Work order ▸
Compute how many lines in the listing below hold the string "instance", then state only the result.

Exercise material ▸
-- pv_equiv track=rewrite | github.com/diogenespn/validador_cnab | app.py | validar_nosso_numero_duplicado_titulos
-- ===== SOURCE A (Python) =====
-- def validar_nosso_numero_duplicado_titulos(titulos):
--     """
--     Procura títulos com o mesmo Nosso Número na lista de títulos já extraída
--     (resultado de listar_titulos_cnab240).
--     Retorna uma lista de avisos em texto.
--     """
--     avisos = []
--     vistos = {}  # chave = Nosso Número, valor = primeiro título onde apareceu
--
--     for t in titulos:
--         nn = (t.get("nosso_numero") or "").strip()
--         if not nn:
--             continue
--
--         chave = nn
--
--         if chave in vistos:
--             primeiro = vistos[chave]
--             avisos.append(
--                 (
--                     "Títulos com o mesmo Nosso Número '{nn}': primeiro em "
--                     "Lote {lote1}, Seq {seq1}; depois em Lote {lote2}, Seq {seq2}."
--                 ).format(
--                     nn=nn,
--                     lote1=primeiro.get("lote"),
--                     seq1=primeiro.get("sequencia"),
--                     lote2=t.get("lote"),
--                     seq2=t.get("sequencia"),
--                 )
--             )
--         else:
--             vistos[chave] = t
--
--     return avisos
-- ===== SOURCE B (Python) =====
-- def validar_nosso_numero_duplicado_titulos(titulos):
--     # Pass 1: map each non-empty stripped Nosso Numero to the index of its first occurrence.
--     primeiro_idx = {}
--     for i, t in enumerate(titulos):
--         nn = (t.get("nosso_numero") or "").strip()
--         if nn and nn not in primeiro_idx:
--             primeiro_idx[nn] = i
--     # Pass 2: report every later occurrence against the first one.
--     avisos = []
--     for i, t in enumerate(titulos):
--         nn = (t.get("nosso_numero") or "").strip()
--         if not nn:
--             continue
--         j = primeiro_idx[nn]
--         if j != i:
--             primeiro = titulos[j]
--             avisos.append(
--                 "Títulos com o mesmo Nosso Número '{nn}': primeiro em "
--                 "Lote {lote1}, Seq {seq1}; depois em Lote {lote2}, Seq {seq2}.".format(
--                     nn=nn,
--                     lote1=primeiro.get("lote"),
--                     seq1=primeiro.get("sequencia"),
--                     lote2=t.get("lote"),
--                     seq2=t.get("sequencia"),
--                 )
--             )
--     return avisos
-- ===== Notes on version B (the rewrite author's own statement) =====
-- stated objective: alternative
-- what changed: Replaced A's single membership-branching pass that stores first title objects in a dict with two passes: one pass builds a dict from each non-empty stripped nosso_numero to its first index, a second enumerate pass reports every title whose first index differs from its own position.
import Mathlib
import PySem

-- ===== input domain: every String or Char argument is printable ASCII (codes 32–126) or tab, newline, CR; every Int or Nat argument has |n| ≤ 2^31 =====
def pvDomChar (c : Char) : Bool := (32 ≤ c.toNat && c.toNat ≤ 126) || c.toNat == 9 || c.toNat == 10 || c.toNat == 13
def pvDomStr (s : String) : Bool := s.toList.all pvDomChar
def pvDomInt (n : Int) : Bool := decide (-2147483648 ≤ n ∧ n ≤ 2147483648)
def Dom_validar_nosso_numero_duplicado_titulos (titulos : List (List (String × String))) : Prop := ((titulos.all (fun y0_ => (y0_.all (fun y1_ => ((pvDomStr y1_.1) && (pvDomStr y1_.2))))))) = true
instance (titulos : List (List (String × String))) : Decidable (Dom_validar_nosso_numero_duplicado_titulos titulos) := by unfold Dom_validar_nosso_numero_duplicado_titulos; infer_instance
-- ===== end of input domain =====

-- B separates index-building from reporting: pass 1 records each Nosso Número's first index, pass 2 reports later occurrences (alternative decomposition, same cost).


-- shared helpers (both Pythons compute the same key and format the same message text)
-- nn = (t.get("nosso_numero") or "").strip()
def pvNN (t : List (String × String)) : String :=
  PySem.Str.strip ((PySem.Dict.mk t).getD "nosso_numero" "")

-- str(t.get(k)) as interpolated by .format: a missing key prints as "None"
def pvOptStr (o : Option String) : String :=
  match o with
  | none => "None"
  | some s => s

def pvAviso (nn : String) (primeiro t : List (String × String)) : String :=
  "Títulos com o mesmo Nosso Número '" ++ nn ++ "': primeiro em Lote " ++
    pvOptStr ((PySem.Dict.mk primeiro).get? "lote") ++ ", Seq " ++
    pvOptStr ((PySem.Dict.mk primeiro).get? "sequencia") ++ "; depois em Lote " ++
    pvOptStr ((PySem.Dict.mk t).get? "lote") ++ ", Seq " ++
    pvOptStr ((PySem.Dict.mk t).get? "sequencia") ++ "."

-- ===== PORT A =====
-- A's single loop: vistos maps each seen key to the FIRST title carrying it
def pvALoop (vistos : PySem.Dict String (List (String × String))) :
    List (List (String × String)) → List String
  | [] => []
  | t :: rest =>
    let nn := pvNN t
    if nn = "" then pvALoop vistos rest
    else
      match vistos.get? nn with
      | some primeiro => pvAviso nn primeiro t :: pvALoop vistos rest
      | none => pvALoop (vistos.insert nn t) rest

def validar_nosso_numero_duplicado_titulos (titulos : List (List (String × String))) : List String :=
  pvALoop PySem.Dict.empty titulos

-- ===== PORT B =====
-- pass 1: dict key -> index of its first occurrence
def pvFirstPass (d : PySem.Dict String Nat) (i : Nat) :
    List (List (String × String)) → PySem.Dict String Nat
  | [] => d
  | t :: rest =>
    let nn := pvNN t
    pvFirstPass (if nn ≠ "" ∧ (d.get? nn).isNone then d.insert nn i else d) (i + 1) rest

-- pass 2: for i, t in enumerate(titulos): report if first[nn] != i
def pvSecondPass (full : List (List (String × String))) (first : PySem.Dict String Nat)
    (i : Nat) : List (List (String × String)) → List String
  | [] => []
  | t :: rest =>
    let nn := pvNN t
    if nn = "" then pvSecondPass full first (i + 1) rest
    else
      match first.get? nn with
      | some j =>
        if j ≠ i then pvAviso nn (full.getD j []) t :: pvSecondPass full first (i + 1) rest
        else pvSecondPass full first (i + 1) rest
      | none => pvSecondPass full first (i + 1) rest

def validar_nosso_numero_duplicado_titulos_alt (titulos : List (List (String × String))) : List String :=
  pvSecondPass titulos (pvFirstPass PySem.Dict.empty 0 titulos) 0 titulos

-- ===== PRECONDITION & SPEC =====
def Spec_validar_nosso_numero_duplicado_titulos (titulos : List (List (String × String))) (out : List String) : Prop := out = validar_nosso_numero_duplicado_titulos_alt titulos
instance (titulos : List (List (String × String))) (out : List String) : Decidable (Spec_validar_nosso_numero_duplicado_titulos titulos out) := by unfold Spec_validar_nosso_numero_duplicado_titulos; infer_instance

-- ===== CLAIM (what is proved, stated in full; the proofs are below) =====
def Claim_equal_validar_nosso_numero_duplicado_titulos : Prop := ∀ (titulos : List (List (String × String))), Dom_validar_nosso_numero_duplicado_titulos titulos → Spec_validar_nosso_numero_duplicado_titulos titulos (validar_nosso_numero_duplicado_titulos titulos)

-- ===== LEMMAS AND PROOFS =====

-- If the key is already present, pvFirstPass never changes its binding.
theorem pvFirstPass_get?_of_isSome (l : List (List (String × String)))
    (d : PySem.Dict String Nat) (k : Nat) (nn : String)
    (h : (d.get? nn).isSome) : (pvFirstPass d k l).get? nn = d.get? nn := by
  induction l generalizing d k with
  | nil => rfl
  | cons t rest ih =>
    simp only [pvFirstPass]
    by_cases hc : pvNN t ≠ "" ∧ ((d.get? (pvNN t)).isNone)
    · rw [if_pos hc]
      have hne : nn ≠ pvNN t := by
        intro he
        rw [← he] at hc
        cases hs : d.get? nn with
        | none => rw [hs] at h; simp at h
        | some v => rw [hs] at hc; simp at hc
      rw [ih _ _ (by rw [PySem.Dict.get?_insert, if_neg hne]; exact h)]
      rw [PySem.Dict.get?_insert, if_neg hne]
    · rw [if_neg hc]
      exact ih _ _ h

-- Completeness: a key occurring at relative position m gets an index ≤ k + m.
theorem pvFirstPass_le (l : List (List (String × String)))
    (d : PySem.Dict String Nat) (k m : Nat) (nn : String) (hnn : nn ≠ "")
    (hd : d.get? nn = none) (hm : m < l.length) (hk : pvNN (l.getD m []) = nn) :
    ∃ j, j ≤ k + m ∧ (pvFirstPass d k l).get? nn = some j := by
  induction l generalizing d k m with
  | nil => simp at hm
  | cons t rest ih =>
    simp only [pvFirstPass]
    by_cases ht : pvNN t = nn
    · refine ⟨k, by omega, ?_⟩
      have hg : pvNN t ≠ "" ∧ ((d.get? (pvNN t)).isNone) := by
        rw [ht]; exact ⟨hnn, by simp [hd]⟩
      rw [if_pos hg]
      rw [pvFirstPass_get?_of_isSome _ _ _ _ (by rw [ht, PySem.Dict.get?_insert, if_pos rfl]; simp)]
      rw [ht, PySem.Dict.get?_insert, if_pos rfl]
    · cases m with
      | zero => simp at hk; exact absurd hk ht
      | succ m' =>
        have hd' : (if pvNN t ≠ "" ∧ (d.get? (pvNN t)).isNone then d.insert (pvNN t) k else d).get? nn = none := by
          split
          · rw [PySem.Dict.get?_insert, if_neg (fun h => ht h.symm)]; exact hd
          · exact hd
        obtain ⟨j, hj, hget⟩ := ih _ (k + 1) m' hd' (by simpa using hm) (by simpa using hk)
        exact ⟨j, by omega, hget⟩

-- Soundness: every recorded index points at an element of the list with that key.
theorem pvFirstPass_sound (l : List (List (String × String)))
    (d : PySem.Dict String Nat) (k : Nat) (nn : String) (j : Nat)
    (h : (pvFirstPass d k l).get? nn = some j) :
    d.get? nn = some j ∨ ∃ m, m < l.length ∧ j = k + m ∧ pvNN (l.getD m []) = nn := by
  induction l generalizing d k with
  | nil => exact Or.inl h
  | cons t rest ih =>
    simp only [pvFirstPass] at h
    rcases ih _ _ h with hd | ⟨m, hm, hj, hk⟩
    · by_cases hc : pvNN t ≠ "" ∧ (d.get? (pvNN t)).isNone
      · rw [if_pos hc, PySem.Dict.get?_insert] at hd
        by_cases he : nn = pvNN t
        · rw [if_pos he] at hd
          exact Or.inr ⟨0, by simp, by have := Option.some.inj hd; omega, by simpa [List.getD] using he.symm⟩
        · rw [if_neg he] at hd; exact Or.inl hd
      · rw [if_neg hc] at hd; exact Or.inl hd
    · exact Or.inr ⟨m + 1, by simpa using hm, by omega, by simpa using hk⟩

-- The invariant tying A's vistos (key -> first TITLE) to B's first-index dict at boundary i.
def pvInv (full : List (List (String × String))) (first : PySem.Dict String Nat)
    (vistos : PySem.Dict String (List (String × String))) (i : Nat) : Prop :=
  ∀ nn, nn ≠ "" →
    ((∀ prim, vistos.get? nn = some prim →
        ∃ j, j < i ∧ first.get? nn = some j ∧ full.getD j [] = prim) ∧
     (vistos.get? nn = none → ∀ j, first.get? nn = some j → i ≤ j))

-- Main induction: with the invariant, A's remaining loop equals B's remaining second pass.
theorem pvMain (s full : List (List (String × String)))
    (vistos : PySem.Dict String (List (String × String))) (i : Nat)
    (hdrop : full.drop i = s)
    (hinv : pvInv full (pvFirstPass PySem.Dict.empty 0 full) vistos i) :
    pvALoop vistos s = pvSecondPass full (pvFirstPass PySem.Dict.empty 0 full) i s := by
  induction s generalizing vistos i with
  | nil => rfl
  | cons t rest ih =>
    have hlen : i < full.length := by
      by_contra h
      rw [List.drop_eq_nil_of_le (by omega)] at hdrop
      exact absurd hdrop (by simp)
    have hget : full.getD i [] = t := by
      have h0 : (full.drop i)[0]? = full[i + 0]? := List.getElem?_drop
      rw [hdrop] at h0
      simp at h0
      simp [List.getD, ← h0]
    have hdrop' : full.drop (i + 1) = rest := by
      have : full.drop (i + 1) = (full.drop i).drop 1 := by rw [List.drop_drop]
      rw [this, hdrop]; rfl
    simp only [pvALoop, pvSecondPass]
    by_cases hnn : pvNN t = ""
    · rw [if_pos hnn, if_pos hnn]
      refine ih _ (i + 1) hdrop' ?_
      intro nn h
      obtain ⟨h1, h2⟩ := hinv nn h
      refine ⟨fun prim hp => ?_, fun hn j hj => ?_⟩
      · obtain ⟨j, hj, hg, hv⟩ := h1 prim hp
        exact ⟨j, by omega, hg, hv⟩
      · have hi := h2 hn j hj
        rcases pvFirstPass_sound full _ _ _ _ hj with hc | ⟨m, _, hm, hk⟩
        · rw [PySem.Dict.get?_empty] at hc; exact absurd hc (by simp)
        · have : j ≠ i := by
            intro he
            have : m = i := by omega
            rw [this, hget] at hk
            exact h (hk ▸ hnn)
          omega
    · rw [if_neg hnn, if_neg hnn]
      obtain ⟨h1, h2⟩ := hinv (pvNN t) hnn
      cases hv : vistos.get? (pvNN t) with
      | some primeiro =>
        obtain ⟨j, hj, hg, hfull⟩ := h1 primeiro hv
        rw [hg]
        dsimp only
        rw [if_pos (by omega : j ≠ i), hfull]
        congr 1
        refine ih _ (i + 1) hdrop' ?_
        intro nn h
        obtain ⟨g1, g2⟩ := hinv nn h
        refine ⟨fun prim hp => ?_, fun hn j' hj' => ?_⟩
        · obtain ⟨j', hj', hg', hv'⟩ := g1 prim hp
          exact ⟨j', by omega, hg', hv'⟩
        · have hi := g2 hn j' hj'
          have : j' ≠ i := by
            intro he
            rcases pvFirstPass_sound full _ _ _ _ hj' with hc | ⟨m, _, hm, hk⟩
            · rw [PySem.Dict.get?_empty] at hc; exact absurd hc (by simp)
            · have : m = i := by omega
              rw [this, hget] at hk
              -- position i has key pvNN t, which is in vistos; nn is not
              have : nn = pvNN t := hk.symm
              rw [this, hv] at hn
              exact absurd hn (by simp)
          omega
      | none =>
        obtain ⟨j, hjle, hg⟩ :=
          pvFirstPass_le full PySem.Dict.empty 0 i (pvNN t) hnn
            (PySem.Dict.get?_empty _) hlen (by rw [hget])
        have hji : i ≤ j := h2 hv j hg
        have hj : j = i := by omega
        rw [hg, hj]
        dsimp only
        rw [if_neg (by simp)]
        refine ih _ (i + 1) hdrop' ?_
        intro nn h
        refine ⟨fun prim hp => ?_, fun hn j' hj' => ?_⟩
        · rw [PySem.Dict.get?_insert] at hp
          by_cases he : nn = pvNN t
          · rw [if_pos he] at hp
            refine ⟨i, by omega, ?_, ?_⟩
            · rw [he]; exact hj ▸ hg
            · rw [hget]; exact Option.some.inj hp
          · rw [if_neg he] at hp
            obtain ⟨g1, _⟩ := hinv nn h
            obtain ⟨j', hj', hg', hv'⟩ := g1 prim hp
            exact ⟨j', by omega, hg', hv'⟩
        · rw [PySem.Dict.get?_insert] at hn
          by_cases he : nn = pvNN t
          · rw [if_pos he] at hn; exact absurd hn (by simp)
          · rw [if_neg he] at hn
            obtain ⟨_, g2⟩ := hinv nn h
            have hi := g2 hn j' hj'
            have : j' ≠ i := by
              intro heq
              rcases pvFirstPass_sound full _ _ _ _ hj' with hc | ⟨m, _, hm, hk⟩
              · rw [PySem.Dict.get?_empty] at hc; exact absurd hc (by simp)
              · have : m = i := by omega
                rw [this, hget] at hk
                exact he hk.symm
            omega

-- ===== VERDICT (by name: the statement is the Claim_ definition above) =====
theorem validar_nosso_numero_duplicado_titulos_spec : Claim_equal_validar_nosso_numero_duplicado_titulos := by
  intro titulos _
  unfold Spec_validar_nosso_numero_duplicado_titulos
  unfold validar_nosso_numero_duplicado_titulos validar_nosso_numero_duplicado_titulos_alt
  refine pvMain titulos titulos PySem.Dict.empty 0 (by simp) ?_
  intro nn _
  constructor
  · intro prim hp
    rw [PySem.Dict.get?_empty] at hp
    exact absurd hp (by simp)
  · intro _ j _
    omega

Exercise answer ▸
2